[[ Input material, beginning ]]

-- pv_equiv track=rewrite | github.com/EricYang5922/badminton | track/calc_track.py | judge_xy
-- ===== SOURCE A (Python) =====
-- def judge_xy(times, coor_xs, coor_ys):
--     pairs = [(times[i], coor_xs[i], coor_ys[i]) for i in range(len(times))]
--     pairs.sort(key = lambda x : x[0])
--     for k in range(1, 3):
--         trend = 0
--         for i in range(len(pairs) - 1):
--             for j in range(i + 1, len(pairs)):
--                 if abs(pairs[i][k] - pairs[j][k]) > 5:
--                     if pairs[i][k] > pairs[j][k]:
--                         if trend > 0:
--                             return False
--                         else:
--                             trend = -1
--                     else:
--                         if trend < 0:
--                             return False
--                         else:
--                             trend = 1
--     return True
-- ===== SOURCE B (Python) =====
-- def judge_xy(times, coor_xs, coor_ys):
--     pairs = sorted(zip(times, coor_xs, coor_ys), key=lambda p: p[0])
--
--     def mixed(vals):
--         up = down = False
--         lo = hi = None
--         for v in vals:
--             if lo is None:
--                 lo = hi = v
--             else:
--                 if v > lo + 5:
--                     up = True
--                 if v + 5 < hi:
--                     down = True
--                 if v < lo:
--                     lo = v
--                 if v > hi:
--                     hi = v
--         return up and down
--
--     return not (mixed([p[1] for p in pairs]) or mixed([p[2] for p in pairs]))
-- ===== Notes on version B (the rewrite author's own statement) =====
-- stated objective: faster
-- what changed: A checks every pair i<j of the time-sorted coordinate sequence with O(n^2) nested loops; B makes one pass per coordinate keeping the running min and max of the prefix, since an up-pair (resp. down-pair) with gap > 5 exists iff some value exceeds the prefix minimum (resp. is below the prefix maximum) by more than 5, and a coordinate is inconsistent iff both kinds exist.
import Mathlib
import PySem

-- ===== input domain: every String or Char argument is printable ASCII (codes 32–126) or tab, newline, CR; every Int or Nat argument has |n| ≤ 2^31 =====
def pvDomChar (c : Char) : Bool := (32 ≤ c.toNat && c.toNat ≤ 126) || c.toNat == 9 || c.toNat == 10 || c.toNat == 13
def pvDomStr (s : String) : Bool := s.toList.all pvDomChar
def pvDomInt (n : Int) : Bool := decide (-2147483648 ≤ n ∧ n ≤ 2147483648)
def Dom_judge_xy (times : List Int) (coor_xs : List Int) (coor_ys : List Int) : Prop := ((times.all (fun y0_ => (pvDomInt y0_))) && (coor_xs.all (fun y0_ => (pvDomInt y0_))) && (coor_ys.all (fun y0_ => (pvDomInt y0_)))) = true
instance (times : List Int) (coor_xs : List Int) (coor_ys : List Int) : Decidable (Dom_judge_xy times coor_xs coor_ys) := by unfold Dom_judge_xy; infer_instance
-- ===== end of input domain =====

-- B replaces A's O(n^2) pairwise scan of each time-sorted coordinate by one pass per
-- coordinate tracking the running prefix min/max (objective: faster).

-- ===== PORT A =====
-- inner loop 'for j in range(i+1, len(pairs))': compare pairs[i] (= p) with each later pair,
-- threading the 'trend' variable; 'none' = the Python 'return False' was executed
def pvScanJ (f : Int × Int × Int → Int) (p : Int × Int × Int)
    (rest : List (Int × Int × Int)) (trend : Int) : Option Int :=
  match rest with
  | [] => some trend
  | q :: rest' =>
    if 5 < |f p - f q| then
      if f p > f q then
        if trend > 0 then none else pvScanJ f p rest' (-1)
      else
        if trend < 0 then none else pvScanJ f p rest' 1
    else pvScanJ f p rest' trend

-- outer loop 'for i in range(len(pairs) - 1)'
def pvScanI (f : Int × Int × Int → Int) (l : List (Int × Int × Int)) (trend : Int) : Option Int :=
  match l with
  | [] => some trend
  | p :: rest =>
    match pvScanJ f p rest trend with
    | none => none
    | some t => pvScanI f rest t

def judge_xy (times : List Int) (coor_xs : List Int) (coor_ys : List Int) : Bool :=
  let pairs := PySem.List.sorted
    ((PySem.List.pyRange 0 (PySem.List.len times) 1).map
      (fun i => (PySem.List.pyGetD times i 0, PySem.List.pyGetD coor_xs i 0, PySem.List.pyGetD coor_ys i 0)))
    (fun p => p.1) false
  -- 'for k in range(1, 3)': k = 1 selects the x coordinate, k = 2 the y coordinate
  match pvScanI (fun p => p.2.1) pairs 0 with
  | none => false
  | some _ =>
    match pvScanI (fun p => p.2.2) pairs 0 with
    | none => false
    | some _ => true

-- ===== PORT B =====
-- Source B's 'for v in vals' loop after the first element has set lo = hi = v
def pvMixedGo (vals : List Int) (up down : Bool) (lo hi : Int) : Bool :=
  match vals with
  | [] => up && down
  | v :: rest =>
    pvMixedGo rest (up || decide (v > lo + 5)) (down || decide (v + 5 < hi))
      (if v < lo then v else lo) (if v > hi then v else hi)

def pvMixed (vals : List Int) : Bool :=
  match vals with
  | [] => false
  | v :: rest => pvMixedGo rest false false v v

def judge_xy_alt (times : List Int) (coor_xs : List Int) (coor_ys : List Int) : Bool :=
  let pairs := PySem.List.sorted (times.zip (coor_xs.zip coor_ys)) (fun p => p.1) false
  !(pvMixed (pairs.map (fun p => p.2.1)) || pvMixed (pairs.map (fun p => p.2.2)))

-- ===== PRECONDITION & SPEC =====
-- A indexes coor_xs[i] and coor_ys[i] for every i < len(times): it raises IndexError iff
-- either coordinate list is shorter than times; exactly those inputs are excluded.
def Pre_judge_xy (times : List Int) (coor_xs : List Int) (coor_ys : List Int) : Prop :=
  times.length ≤ coor_xs.length ∧ times.length ≤ coor_ys.length
instance (times : List Int) (coor_xs : List Int) (coor_ys : List Int) : Decidable (Pre_judge_xy times coor_xs coor_ys) := by unfold Pre_judge_xy; infer_instance

def pvWitness_judge_xy : List Int × List Int × List Int := ([3, 1, 2], [0, 10, 4], [7, 7, 7])

def Spec_judge_xy (times : List Int) (coor_xs : List Int) (coor_ys : List Int) (out : Bool) : Prop := out = judge_xy_alt times coor_xs coor_ys
instance (times : List Int) (coor_xs : List Int) (coor_ys : List Int) (out : Bool) : Decidable (Spec_judge_xy times coor_xs coor_ys out) := by unfold Spec_judge_xy; infer_instance

-- ===== CLAIM (what is proved, stated in full; the proofs are below) =====
def Claim_equal_judge_xy : Prop := ∀ (times : List Int) (coor_xs : List Int) (coor_ys : List Int), Dom_judge_xy times coor_xs coor_ys → Pre_judge_xy times coor_xs coor_ys → Spec_judge_xy times coor_xs coor_ys (judge_xy times coor_xs coor_ys)


-- ===== LEMMAS AND PROOFS =====

-- "some later value exceeds an earlier one by more than 5" (an up-pair), resp. "some later
-- value is below an earlier one by more than 5" (a down-pair)
def pvU : List Int → Bool
  | [] => false
  | a :: r => r.any (fun b => a + 5 < b) || pvU r

def pvD : List Int → Bool
  | [] => false
  | a :: r => r.any (fun b => b + 5 < a) || pvD r

lemma pvScanJ_eq (f : Int × Int × Int → Int) (p : Int × Int × Int)
    (rest : List (Int × Int × Int)) (t : Int) :
    pvScanJ f p rest t =
      if ((rest.any (fun q => f p + 5 < f q) && rest.any (fun q => f q + 5 < f p))
          || (decide (t > 0) && rest.any (fun q => f q + 5 < f p))
          || (decide (t < 0) && rest.any (fun q => f p + 5 < f q))) = true
      then none
      else some (if rest.any (fun q => f p + 5 < f q) then 1
                 else if rest.any (fun q => f q + 5 < f p) then -1 else t) := by
  induction rest generalizing t with
  | nil => simp [pvScanJ]
  | cons q rest' ih =>
    have habs : (5 < |f p - f q|) ↔ (f p + 5 < f q ∨ f q + 5 < f p) := by
      rw [lt_abs]; constructor <;> intro h <;> omega
    simp only [pvScanJ, habs, List.any_cons]
    by_cases hu : f p + 5 < f q <;> by_cases hd : f q + 5 < f p <;>
    by_cases h'u : rest'.any (fun q => decide (f p + 5 < f q)) = true <;>
    by_cases h'd : rest'.any (fun q => decide (f q + 5 < f p)) = true <;>
    by_cases ht0 : t > 0 <;> by_cases ht1 : t < 0 <;>
    first
      | omega
      | (simp [ih, hu, hd, h'u, h'd, ht0, ht1, show ¬ f p > f q from by omega])
      | (simp [ih, hu, hd, h'u, h'd, ht0, ht1, show f p > f q from by omega])
      | (simp [ih, hu, hd, h'u, h'd, ht0, ht1])

lemma pvScanI_none (f : Int × Int × Int → Int) (l : List (Int × Int × Int)) (t : Int) :
    (pvScanI f l t = none) ↔
      (((pvU (l.map f) && pvD (l.map f))
        || (decide (t > 0) && pvD (l.map f))
        || (decide (t < 0) && pvU (l.map f))) = true) := by
  induction l generalizing t with
  | nil => simp [pvScanI, pvU, pvD]
  | cons p rest ih =>
    simp only [pvScanI, pvScanJ_eq, List.map_cons, pvU, pvD]
    rw [show ((rest.map f).any (fun b => decide (f p + 5 < b)))
          = rest.any (fun q => decide (f p + 5 < f q)) from by rw [List.any_map]; rfl,
        show ((rest.map f).any (fun b => decide (b + 5 < f p)))
          = rest.any (fun q => decide (f q + 5 < f p)) from by rw [List.any_map]; rfl]
    cases hu : rest.any (fun q => decide (f p + 5 < f q)) <;>
    cases hd : rest.any (fun q => decide (f q + 5 < f p)) <;>
    by_cases ht0 : t > 0 <;> by_cases ht1 : t < 0 <;>
    first
      | omega
      | (simp [ih, ht0, ht1] <;>
         cases hU : pvU (List.map f rest) <;> cases hD : pvD (List.map f rest) <;>
         simp_all)

-- running prefix-min/max characterisation of pvMixedGo's accumulators
def pvUU (lo : Int) : List Int → Bool
  | [] => false
  | v :: r => decide (v > lo + 5) || pvUU (if v < lo then v else lo) r

def pvDD (hi : Int) : List Int → Bool
  | [] => false
  | v :: r => decide (v + 5 < hi) || pvDD (if v > hi then v else hi) r

lemma any_min_split (r : List Int) (lo v : Int) :
    r.any (fun b => (if v < lo then v else lo) + 5 < b)
      = (r.any (fun b => lo + 5 < b) || r.any (fun b => v + 5 < b)) := by
  induction r with
  | nil => simp
  | cons x r ih =>
    simp only [List.any_cons, ih]
    by_cases h : v < lo <;> by_cases h1 : lo + 5 < x <;> by_cases h2 : v + 5 < x <;>
    first
      | omega
      | simp [h, h1, h2]

lemma any_max_split (r : List Int) (hi v : Int) :
    r.any (fun b => b + 5 < (if v > hi then v else hi))
      = (r.any (fun b => b + 5 < hi) || r.any (fun b => b + 5 < v)) := by
  induction r with
  | nil => simp
  | cons x r ih =>
    simp only [List.any_cons, ih]
    by_cases h : v > hi <;> by_cases h1 : x + 5 < hi <;> by_cases h2 : x + 5 < v <;>
    first
      | omega
      | simp [h, h1, h2]

lemma pvUU_eq (vals : List Int) (lo : Int) : pvUU lo vals = pvU (lo :: vals) := by
  induction vals generalizing lo with
  | nil => simp [pvUU, pvU]
  | cons v r ih =>
    simp only [pvUU, ih, pvU, List.any_cons, any_min_split]
    by_cases h : lo + 5 < v <;>
      simp [h] <;>
      cases r.any (fun b => decide (lo + 5 < b)) <;> cases r.any (fun b => decide (v + 5 < b)) <;>
      cases pvU r <;> simp

lemma pvDD_eq (vals : List Int) (hi : Int) : pvDD hi vals = pvD (hi :: vals) := by
  induction vals generalizing hi with
  | nil => simp [pvDD, pvD]
  | cons v r ih =>
    simp only [pvDD, ih, pvD, List.any_cons, any_max_split]
    by_cases h : v + 5 < hi <;> simp [h] <;>
      cases r.any (fun b => decide (b + 5 < hi)) <;> cases r.any (fun b => decide (b + 5 < v)) <;>
      cases pvD r <;> simp

lemma pvMixedGo_eq (vals : List Int) (up down : Bool) (lo hi : Int) :
    pvMixedGo vals up down lo hi = ((up || pvUU lo vals) && (down || pvDD hi vals)) := by
  induction vals generalizing up down lo hi with
  | nil => simp [pvMixedGo, pvUU, pvDD]
  | cons v r ih =>
    simp only [pvMixedGo, ih, pvUU, pvDD, Bool.or_assoc]

lemma pvMixed_eq (w : List Int) : pvMixed w = (pvU w && pvD w) := by
  cases w with
  | nil => simp [pvMixed, pvU, pvD]
  | cons v rest =>
    simp only [pvMixed, pvMixedGo_eq, pvUU_eq, pvDD_eq, Bool.false_or]

lemma scan_vs_mixed (f : Int × Int × Int → Int) (l : List (Int × Int × Int)) :
    (pvScanI f l 0 = none) ↔ (pvMixed (l.map f) = true) := by
  rw [pvScanI_none, pvMixed_eq]
  simp

lemma pairs_eq (times coor_xs coor_ys : List Int)
    (hx : times.length ≤ coor_xs.length) (hy : times.length ≤ coor_ys.length) :
    (PySem.List.pyRange 0 (PySem.List.len times) 1).map
      (fun i => (PySem.List.pyGetD times i 0, PySem.List.pyGetD coor_xs i 0, PySem.List.pyGetD coor_ys i 0))
      = times.zip (coor_xs.zip coor_ys) := by
  rw [PySem.List.len_eq, PySem.List.pyRange_one]
  apply List.ext_getElem
  · simp only [List.length_map, List.length_range, List.length_zip]; omega
  · intro i h1 h2
    have hi : i < times.length := by simpa using h1
    simp only [List.getElem_map, List.getElem_zip]
    simp [PySem.List.pyGetD_natCast, List.getD_eq_getElem, hi,
          show i < coor_xs.length from by omega, show i < coor_ys.length from by omega]

-- ===== VERDICT (by name: the statement is the Claim_ definition above) =====
theorem judge_xy_spec : Claim_equal_judge_xy := by
  intro times coor_xs coor_ys _ hpre
  unfold Spec_judge_xy judge_xy judge_xy_alt
  rw [pairs_eq times coor_xs coor_ys hpre.1 hpre.2]
  set pairs := PySem.List.sorted (times.zip (coor_xs.zip coor_ys)) (fun p => p.1) false with hp
  rcases h1 : pvScanI (fun p => p.2.1) pairs 0 with _ | t1
  · have := (scan_vs_mixed (fun p => p.2.1) pairs).mp h1
    simp [h1, this]
  · have hm1 : pvMixed (pairs.map (fun p => p.2.1)) = false := by
      rcases hb : pvMixed (pairs.map (fun p => p.2.1)) with _ | _
      · exact hb
      · exact absurd ((scan_vs_mixed (fun p => p.2.1) pairs).mpr hb) (by simp [h1])
    rcases h2 : pvScanI (fun p => p.2.2) pairs 0 with _ | t2
    · have := (scan_vs_mixed (fun p => p.2.2) pairs).mp h2
      simp [h1, h2, this, hm1]
    · have hm2 : pvMixed (pairs.map (fun p => p.2.2)) = false := by
        rcases hb : pvMixed (pairs.map (fun p => p.2.2)) with _ | _
        · exact hb
        · exact absurd ((scan_vs_mixed (fun p => p.2.2) pairs).mpr hb) (by simp [h2])
      simp [h1, h2, hm1, hm2]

[[ Input material, end ]]

Exercise directions
Find the line that contains "p.2.2)) = false := by". Write out that line and every line after it through the end of the data, exactly, and nothing else.

Problem solution
    · have hm2 : pvMixed (pairs.map (fun p => p.2.2)) = false := by
        rcases hb : pvMixed (pairs.map (fun p => p.2.2)) with _ | _
        · exact hb
        · exact absurd ((scan_vs_mixed (fun p => p.2.2) pairs).mpr hb) (by simp [h2])
      simp [h1, h2, hm1, hm2]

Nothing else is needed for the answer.